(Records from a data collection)
────────────────────────────────────────

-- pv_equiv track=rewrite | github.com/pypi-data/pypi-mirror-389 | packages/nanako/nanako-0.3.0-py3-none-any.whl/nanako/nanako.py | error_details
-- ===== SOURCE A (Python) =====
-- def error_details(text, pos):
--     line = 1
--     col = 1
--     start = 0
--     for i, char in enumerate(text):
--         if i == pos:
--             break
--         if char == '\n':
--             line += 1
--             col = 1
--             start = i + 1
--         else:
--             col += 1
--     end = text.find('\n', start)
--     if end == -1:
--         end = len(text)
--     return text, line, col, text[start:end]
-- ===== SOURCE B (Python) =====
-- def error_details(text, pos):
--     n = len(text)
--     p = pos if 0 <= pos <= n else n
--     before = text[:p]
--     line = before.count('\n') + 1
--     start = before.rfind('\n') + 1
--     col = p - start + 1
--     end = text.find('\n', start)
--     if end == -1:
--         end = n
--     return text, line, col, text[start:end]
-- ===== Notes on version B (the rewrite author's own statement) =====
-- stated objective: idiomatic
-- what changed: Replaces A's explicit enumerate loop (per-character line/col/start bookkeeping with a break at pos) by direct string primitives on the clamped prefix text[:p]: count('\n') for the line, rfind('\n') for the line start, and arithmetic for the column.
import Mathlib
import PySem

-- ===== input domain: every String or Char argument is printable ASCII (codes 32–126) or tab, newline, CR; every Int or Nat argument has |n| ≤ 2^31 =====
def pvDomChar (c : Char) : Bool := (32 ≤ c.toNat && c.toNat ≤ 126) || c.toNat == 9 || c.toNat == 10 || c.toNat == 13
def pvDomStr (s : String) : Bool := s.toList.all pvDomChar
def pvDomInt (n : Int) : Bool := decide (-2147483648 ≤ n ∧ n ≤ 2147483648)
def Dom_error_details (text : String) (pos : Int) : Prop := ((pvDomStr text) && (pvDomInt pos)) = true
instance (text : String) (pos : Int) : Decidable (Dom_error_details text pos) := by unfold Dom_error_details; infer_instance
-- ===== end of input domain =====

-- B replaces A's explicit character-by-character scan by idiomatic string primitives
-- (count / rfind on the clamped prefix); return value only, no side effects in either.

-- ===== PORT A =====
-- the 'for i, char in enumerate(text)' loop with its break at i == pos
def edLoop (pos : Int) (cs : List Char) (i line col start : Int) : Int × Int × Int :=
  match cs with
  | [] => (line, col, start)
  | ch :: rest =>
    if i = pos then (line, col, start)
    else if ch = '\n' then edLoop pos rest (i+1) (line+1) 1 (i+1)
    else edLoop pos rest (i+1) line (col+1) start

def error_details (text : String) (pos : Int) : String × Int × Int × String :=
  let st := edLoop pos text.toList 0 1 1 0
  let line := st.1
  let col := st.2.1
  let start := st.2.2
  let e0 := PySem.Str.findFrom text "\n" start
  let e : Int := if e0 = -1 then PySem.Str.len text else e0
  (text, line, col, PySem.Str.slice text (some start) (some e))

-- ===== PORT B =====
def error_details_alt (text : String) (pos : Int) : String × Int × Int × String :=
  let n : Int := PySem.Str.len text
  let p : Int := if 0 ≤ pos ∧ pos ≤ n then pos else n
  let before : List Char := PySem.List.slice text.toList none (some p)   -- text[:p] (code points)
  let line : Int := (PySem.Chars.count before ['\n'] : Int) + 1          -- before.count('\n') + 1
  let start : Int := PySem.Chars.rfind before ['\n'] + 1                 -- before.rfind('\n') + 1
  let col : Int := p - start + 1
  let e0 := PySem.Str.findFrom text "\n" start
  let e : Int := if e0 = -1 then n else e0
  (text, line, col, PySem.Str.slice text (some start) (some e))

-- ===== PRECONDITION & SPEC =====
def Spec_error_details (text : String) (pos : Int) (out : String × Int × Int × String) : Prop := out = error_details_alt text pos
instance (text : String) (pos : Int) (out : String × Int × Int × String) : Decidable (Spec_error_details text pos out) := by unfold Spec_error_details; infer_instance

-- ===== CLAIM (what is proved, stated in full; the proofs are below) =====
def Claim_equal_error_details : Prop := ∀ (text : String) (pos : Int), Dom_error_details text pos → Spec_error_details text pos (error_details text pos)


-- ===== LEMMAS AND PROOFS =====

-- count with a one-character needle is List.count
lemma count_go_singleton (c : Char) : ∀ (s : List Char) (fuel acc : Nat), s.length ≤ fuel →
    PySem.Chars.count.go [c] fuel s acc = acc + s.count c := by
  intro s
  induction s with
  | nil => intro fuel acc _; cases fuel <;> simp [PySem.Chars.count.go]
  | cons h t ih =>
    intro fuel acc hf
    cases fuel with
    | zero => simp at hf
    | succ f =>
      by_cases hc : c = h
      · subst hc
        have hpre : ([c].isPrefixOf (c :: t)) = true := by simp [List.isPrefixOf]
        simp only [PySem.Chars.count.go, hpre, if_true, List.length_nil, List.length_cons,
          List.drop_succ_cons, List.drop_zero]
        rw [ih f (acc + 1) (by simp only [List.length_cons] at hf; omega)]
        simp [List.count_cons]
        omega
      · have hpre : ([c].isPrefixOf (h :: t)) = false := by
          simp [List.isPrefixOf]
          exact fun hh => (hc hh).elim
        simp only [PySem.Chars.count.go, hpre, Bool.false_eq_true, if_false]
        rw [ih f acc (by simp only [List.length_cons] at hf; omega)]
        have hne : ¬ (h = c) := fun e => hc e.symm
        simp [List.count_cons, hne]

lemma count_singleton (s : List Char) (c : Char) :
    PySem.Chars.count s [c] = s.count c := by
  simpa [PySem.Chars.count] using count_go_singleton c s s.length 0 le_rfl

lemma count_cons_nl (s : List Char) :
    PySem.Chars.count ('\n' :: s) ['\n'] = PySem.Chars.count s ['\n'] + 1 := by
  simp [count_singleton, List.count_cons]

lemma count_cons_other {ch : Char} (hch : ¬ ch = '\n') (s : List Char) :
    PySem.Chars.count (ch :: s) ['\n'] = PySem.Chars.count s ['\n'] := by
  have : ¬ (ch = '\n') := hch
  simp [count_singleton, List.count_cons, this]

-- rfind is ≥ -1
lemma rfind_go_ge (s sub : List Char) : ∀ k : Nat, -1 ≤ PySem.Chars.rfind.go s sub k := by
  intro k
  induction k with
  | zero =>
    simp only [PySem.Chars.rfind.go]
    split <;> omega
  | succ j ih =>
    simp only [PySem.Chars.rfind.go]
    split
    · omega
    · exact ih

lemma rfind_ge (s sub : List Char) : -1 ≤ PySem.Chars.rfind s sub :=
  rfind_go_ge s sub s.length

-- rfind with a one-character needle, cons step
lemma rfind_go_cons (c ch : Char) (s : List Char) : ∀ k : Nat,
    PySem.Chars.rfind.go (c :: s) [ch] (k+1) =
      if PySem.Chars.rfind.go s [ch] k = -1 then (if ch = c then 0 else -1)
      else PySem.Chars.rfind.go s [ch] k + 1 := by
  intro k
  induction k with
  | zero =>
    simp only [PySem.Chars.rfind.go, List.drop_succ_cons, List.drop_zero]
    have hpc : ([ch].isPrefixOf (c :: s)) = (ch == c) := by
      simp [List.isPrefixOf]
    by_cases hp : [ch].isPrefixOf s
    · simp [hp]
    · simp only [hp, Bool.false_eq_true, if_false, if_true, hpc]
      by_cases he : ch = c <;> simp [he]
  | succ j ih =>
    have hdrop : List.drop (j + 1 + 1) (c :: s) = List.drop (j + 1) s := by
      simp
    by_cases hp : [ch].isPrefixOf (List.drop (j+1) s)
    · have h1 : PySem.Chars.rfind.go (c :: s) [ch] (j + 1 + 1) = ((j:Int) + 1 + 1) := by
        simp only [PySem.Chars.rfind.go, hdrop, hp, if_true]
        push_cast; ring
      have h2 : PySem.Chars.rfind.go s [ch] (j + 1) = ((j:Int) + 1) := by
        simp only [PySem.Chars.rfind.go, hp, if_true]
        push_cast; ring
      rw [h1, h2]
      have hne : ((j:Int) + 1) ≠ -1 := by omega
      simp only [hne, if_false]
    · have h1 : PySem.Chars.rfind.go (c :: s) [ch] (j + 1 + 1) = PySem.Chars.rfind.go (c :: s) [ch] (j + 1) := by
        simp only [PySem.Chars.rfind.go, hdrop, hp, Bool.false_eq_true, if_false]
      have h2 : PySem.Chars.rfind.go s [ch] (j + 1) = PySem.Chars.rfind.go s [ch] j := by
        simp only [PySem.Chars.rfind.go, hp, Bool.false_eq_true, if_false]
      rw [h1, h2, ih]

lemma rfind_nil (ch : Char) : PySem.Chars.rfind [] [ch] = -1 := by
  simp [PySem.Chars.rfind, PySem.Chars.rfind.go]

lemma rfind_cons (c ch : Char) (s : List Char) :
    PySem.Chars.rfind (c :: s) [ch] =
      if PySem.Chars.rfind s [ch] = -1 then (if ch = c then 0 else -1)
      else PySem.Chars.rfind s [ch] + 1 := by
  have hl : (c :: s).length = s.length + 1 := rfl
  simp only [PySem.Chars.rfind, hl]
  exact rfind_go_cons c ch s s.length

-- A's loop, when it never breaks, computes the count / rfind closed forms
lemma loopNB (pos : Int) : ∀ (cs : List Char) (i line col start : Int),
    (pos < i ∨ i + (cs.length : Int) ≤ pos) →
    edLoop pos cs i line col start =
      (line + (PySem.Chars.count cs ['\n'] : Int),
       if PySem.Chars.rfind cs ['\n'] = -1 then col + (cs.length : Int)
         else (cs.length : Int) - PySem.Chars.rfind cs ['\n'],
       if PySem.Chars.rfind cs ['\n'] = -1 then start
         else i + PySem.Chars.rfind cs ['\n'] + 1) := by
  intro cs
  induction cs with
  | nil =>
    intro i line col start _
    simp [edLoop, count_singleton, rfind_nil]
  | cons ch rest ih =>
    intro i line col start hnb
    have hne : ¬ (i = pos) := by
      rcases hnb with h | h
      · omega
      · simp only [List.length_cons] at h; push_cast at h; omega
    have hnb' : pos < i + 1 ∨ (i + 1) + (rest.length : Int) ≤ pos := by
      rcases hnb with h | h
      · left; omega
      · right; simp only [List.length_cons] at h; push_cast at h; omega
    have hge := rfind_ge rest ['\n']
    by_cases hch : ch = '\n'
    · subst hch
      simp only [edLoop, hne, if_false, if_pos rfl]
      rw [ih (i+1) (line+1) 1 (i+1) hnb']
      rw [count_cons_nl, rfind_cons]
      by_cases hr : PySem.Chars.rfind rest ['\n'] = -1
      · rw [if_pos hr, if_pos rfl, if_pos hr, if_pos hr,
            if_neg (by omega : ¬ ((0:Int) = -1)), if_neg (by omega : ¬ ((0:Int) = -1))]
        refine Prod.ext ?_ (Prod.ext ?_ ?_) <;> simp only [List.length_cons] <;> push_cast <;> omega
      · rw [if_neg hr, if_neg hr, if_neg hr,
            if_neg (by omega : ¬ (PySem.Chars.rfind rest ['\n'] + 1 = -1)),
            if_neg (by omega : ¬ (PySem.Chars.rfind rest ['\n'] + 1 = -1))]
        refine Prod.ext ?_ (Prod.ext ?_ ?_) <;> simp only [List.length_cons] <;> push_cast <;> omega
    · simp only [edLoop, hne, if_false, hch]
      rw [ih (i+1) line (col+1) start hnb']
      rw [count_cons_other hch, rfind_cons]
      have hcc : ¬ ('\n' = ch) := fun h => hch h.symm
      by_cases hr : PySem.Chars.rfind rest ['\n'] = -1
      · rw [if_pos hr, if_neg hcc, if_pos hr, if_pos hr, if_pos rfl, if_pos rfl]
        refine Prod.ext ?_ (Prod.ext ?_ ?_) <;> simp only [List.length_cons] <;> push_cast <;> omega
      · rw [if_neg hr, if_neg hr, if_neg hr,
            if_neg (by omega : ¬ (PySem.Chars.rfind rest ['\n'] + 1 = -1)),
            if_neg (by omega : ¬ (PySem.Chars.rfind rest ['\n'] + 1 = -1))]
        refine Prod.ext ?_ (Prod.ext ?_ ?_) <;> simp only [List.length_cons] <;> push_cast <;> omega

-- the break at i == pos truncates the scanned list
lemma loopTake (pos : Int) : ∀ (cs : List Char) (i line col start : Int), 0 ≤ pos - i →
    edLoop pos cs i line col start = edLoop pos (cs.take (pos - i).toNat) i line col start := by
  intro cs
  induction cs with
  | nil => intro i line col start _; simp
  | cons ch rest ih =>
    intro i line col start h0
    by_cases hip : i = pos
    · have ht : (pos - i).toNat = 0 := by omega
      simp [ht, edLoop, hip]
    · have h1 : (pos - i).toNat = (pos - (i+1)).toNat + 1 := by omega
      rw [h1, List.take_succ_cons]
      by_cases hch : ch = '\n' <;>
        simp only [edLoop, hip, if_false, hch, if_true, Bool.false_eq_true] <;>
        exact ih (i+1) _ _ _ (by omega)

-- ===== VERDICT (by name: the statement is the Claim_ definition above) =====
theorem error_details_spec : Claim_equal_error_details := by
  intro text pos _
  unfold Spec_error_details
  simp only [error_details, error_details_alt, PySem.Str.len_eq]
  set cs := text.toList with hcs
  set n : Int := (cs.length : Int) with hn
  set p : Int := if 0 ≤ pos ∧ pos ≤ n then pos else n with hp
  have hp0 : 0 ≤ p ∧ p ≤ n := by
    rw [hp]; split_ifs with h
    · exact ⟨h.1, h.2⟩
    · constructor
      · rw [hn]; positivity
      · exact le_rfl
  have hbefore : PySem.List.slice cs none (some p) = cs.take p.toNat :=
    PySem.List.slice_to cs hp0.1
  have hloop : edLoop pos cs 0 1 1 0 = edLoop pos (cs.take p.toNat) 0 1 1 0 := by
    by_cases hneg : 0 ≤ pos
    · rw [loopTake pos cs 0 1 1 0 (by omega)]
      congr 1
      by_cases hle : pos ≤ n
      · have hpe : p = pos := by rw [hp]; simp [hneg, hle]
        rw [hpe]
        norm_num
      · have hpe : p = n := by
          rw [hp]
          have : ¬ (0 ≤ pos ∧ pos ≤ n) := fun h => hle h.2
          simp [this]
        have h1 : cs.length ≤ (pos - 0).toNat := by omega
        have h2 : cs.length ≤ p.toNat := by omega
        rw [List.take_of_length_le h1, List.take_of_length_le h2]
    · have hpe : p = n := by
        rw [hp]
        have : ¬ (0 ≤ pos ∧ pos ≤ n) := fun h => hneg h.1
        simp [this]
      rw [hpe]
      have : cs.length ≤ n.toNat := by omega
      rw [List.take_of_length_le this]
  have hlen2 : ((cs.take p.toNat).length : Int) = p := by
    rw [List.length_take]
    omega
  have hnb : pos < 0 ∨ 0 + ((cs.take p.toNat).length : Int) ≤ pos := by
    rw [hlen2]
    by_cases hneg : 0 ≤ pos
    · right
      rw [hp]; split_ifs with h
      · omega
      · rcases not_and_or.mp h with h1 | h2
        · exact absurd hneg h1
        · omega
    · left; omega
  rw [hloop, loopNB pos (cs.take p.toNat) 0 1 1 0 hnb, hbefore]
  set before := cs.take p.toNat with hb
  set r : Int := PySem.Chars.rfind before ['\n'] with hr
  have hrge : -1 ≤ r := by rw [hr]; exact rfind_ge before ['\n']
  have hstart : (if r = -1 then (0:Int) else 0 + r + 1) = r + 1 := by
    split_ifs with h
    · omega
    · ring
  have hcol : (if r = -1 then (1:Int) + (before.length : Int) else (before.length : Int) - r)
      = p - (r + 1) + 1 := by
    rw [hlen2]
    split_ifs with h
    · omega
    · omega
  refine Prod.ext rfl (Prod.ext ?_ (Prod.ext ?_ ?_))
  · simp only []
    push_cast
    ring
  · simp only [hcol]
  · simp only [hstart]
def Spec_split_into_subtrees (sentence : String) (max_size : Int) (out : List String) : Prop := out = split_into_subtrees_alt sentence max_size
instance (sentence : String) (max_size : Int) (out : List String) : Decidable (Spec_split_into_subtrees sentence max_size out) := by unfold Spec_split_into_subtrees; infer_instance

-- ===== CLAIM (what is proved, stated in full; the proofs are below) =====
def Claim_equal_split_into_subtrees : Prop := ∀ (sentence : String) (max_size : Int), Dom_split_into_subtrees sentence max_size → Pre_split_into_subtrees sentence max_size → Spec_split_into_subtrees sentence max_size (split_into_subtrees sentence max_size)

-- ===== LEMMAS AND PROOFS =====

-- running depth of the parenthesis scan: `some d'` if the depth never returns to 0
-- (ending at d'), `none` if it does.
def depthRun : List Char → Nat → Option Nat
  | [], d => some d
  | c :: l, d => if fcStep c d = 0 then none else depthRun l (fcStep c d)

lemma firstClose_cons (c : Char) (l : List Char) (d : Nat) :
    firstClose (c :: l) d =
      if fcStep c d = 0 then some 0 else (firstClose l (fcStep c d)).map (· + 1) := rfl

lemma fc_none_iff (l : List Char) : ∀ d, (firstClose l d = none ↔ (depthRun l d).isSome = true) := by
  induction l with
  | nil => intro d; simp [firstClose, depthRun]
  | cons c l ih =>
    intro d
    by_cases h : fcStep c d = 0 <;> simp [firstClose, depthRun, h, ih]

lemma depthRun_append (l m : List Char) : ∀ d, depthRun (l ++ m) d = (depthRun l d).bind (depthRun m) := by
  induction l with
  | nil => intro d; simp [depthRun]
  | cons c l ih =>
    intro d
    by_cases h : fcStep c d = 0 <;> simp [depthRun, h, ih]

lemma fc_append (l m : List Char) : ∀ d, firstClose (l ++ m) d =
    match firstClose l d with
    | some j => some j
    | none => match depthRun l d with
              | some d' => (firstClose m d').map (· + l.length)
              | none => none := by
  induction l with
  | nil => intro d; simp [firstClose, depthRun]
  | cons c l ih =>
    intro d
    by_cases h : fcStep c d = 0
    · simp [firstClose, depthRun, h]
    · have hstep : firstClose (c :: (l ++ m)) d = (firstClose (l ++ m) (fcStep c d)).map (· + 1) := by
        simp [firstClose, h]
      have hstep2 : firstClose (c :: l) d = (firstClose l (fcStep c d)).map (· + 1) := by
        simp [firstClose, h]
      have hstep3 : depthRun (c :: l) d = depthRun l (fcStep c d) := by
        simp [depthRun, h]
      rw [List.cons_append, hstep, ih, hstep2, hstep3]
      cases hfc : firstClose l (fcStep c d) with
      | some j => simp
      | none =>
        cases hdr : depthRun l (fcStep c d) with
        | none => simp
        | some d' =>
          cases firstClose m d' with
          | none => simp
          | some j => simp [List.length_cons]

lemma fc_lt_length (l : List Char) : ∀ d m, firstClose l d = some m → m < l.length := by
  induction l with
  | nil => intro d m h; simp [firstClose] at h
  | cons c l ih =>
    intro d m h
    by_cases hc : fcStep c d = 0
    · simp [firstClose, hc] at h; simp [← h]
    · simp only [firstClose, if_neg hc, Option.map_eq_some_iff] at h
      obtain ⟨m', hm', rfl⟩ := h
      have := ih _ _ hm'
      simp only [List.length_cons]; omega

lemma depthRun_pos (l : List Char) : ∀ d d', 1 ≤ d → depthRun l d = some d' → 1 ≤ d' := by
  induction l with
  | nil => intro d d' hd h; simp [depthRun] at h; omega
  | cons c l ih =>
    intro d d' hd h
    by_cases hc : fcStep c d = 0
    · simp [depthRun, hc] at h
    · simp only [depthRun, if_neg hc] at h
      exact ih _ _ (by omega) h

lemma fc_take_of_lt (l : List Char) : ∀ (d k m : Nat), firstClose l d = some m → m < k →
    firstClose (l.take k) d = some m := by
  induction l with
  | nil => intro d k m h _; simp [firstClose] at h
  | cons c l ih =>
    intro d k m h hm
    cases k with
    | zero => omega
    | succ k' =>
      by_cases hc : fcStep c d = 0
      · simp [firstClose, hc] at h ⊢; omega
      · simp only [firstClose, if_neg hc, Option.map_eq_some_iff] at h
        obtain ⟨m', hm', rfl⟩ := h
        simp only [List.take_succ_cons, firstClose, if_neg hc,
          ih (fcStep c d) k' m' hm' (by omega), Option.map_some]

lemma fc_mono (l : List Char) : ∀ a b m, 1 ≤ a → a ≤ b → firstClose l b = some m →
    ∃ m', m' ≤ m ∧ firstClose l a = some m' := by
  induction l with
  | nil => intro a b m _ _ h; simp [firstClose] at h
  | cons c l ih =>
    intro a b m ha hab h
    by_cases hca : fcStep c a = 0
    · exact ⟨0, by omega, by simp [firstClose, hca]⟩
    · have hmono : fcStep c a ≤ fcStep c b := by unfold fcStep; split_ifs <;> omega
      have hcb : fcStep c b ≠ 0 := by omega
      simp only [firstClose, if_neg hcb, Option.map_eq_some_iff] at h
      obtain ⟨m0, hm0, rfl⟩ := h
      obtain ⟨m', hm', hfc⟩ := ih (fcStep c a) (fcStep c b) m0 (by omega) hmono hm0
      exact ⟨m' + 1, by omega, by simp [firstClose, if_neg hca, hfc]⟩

────────────────────────────────────────

● Brief
Using the data above, reproduce exactly the lines between those holding "def Spec_split_into_subtrees (sentence" and "-- running depth", inclusive, and no others.

● Answer to this problem
def Spec_split_into_subtrees (sentence : String) (max_size : Int) (out : List String) : Prop := out = split_into_subtrees_alt sentence max_size
instance (sentence : String) (max_size : Int) (out : List String) : Decidable (Spec_split_into_subtrees sentence max_size out) := by unfold Spec_split_into_subtrees; infer_instance

-- ===== CLAIM (what is proved, stated in full; the proofs are below) =====
def Claim_equal_split_into_subtrees : Prop := ∀ (sentence : String) (max_size : Int), Dom_split_into_subtrees sentence max_size → Pre_split_into_subtrees sentence max_size → Spec_split_into_subtrees sentence max_size (split_into_subtrees sentence max_size)

-- ===== LEMMAS AND PROOFS =====

-- running depth of the parenthesis scan: `some d'` if the depth never returns to 0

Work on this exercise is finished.